# The task
Even if the data beneath seems repetitive, write it all out again exactly.

# Working data
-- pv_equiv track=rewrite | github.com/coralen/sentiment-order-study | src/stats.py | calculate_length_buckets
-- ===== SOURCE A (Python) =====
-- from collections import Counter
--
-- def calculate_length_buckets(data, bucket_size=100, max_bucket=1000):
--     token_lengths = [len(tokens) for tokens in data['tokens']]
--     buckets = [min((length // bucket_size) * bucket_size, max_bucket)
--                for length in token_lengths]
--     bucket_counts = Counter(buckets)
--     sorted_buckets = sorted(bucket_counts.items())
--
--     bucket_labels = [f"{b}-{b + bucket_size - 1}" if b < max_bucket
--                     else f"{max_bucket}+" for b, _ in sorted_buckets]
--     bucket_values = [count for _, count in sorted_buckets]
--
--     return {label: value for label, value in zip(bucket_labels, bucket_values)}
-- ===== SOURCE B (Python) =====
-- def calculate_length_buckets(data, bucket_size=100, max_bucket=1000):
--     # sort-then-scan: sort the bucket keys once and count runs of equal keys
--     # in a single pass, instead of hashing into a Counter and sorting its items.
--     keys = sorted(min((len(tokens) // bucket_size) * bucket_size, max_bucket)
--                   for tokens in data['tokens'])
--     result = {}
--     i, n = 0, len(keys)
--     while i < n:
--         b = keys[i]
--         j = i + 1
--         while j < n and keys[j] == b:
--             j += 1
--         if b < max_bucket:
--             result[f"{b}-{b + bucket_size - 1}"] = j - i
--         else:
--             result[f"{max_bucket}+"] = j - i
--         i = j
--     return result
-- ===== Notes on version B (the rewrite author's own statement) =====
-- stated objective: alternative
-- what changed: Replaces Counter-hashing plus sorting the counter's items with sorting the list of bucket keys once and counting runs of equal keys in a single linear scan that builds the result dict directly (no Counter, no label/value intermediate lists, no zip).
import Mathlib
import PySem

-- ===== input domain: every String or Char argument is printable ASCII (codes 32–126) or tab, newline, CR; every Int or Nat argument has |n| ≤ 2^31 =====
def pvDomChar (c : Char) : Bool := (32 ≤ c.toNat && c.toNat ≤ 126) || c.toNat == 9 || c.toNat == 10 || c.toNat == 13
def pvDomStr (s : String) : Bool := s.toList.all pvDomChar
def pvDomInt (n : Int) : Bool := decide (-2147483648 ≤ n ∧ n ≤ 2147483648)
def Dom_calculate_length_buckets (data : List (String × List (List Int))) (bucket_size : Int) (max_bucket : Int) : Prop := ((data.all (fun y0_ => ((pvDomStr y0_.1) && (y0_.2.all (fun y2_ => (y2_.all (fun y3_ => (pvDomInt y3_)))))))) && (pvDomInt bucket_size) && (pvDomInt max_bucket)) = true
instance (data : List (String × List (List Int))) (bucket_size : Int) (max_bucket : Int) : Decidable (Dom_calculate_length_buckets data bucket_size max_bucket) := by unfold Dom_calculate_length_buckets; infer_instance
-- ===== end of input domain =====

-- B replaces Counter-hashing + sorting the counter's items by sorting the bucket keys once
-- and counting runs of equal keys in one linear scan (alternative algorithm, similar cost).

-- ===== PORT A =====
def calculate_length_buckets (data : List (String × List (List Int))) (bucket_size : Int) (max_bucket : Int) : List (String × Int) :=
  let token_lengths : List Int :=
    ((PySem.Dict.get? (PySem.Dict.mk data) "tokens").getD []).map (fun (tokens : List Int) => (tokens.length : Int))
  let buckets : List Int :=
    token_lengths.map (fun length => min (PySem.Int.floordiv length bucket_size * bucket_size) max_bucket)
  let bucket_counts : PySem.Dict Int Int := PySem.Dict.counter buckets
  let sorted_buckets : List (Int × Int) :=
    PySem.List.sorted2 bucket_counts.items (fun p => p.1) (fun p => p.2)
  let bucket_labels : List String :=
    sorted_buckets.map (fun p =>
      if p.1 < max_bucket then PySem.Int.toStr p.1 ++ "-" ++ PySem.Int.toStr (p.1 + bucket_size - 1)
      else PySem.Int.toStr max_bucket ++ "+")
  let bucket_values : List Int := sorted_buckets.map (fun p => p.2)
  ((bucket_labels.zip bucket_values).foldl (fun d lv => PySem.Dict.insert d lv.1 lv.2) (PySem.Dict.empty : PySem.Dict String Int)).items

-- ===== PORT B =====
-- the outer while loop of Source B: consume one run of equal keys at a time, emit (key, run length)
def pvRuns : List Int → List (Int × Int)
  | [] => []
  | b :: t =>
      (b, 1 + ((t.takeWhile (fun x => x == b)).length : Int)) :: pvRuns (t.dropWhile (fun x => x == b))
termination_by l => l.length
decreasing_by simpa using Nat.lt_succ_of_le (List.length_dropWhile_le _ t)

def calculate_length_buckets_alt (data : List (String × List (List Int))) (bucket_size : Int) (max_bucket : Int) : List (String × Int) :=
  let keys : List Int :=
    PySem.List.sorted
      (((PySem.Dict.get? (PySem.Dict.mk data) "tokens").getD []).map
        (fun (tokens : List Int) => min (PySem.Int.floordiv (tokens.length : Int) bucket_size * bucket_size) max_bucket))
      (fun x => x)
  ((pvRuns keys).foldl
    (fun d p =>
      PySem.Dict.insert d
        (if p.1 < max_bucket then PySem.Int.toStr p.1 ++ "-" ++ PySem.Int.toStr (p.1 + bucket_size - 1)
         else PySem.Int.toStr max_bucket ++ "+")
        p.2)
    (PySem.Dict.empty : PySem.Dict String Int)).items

# Response area
-- pv_equiv track=rewrite | github.com/coralen/sentiment-order-study | src/stats.py | calculate_length_buckets
-- ===== SOURCE A (Python) =====
-- from collections import Counter
--
-- def calculate_length_buckets(data, bucket_size=100, max_bucket=1000):
--     token_lengths = [len(tokens) for tokens in data['tokens']]
--     buckets = [min((length // bucket_size) * bucket_size, max_bucket)
--                for length in token_lengths]
--     bucket_counts = Counter(buckets)
--     sorted_buckets = sorted(bucket_counts.items())
--
--     bucket_labels = [f"{b}-{b + bucket_size - 1}" if b < max_bucket
--                     else f"{max_bucket}+" for b, _ in sorted_buckets]
--     bucket_values = [count for _, count in sorted_buckets]
--
--     return {label: value for label, value in zip(bucket_labels, bucket_values)}
-- ===== SOURCE B (Python) =====
-- def calculate_length_buckets(data, bucket_size=100, max_bucket=1000):
--     # sort-then-scan: sort the bucket keys once and count runs of equal keys
--     # in a single pass, instead of hashing into a Counter and sorting its items.
--     keys = sorted(min((len(tokens) // bucket_size) * bucket_size, max_bucket)
--                   for tokens in data['tokens'])
--     result = {}
--     i, n = 0, len(keys)
--     while i < n:
--         b = keys[i]
--         j = i + 1
--         while j < n and keys[j] == b:
--             j += 1
--         if b < max_bucket:
--             result[f"{b}-{b + bucket_size - 1}"] = j - i
--         else:
--             result[f"{max_bucket}+"] = j - i
--         i = j
--     return result
-- ===== Notes on version B (the rewrite author's own statement) =====
-- stated objective: alternative
-- what changed: Replaces Counter-hashing plus sorting the counter's items with sorting the list of bucket keys once and counting runs of equal keys in a single linear scan that builds the result dict directly (no Counter, no label/value intermediate lists, no zip).
import Mathlib
import PySem

-- ===== input domain: every String or Char argument is printable ASCII (codes 32–126) or tab, newline, CR; every Int or Nat argument has |n| ≤ 2^31 =====
def pvDomChar (c : Char) : Bool := (32 ≤ c.toNat && c.toNat ≤ 126) || c.toNat == 9 || c.toNat == 10 || c.toNat == 13
def pvDomStr (s : String) : Bool := s.toList.all pvDomChar
def pvDomInt (n : Int) : Bool := decide (-2147483648 ≤ n ∧ n ≤ 2147483648)
def Dom_calculate_length_buckets (data : List (String × List (List Int))) (bucket_size : Int) (max_bucket : Int) : Prop := ((data.all (fun y0_ => ((pvDomStr y0_.1) && (y0_.2.all (fun y2_ => (y2_.all (fun y3_ => (pvDomInt y3_)))))))) && (pvDomInt bucket_size) && (pvDomInt max_bucket)) = true
instance (data : List (String × List (List Int))) (bucket_size : Int) (max_bucket : Int) : Decidable (Dom_calculate_length_buckets data bucket_size max_bucket) := by unfold Dom_calculate_length_buckets; infer_instance
-- ===== end of input domain =====

-- B replaces Counter-hashing + sorting the counter's items by sorting the bucket keys once
-- and counting runs of equal keys in one linear scan (alternative algorithm, similar cost).

-- ===== PORT A =====
def calculate_length_buckets (data : List (String × List (List Int))) (bucket_size : Int) (max_bucket : Int) : List (String × Int) :=
  let token_lengths : List Int :=
    ((PySem.Dict.get? (PySem.Dict.mk data) "tokens").getD []).map (fun (tokens : List Int) => (tokens.length : Int))
  let buckets : List Int :=
    token_lengths.map (fun length => min (PySem.Int.floordiv length bucket_size * bucket_size) max_bucket)
  let bucket_counts : PySem.Dict Int Int := PySem.Dict.counter buckets
  let sorted_buckets : List (Int × Int) :=
    PySem.List.sorted2 bucket_counts.items (fun p => p.1) (fun p => p.2)
  let bucket_labels : List String :=
    sorted_buckets.map (fun p =>
      if p.1 < max_bucket then PySem.Int.toStr p.1 ++ "-" ++ PySem.Int.toStr (p.1 + bucket_size - 1)
      else PySem.Int.toStr max_bucket ++ "+")
  let bucket_values : List Int := sorted_buckets.map (fun p => p.2)
  ((bucket_labels.zip bucket_values).foldl (fun d lv => PySem.Dict.insert d lv.1 lv.2) (PySem.Dict.empty : PySem.Dict String Int)).items

-- ===== PORT B =====
-- the outer while loop of Source B: consume one run of equal keys at a time, emit (key, run length)
def pvRuns : List Int → List (Int × Int)
  | [] => []
  | b :: t =>
      (b, 1 + ((t.takeWhile (fun x => x == b)).length : Int)) :: pvRuns (t.dropWhile (fun x => x == b))
termination_by l => l.length
decreasing_by simpa using Nat.lt_succ_of_le (List.length_dropWhile_le _ t)

def calculate_length_buckets_alt (data : List (String × List (List Int))) (bucket_size : Int) (max_bucket : Int) : List (String × Int) :=
  let keys : List Int :=
    PySem.List.sorted
      (((PySem.Dict.get? (PySem.Dict.mk data) "tokens").getD []).map
        (fun (tokens : List Int) => min (PySem.Int.floordiv (tokens.length : Int) bucket_size * bucket_size) max_bucket))
      (fun x => x)
  ((pvRuns keys).foldl
    (fun d p =>
      PySem.Dict.insert d
        (if p.1 < max_bucket then PySem.Int.toStr p.1 ++ "-" ++ PySem.Int.toStr (p.1 + bucket_size - 1)
         else PySem.Int.toStr max_bucket ++ "+")
        p.2)
    (PySem.Dict.empty : PySem.Dict String Int)).items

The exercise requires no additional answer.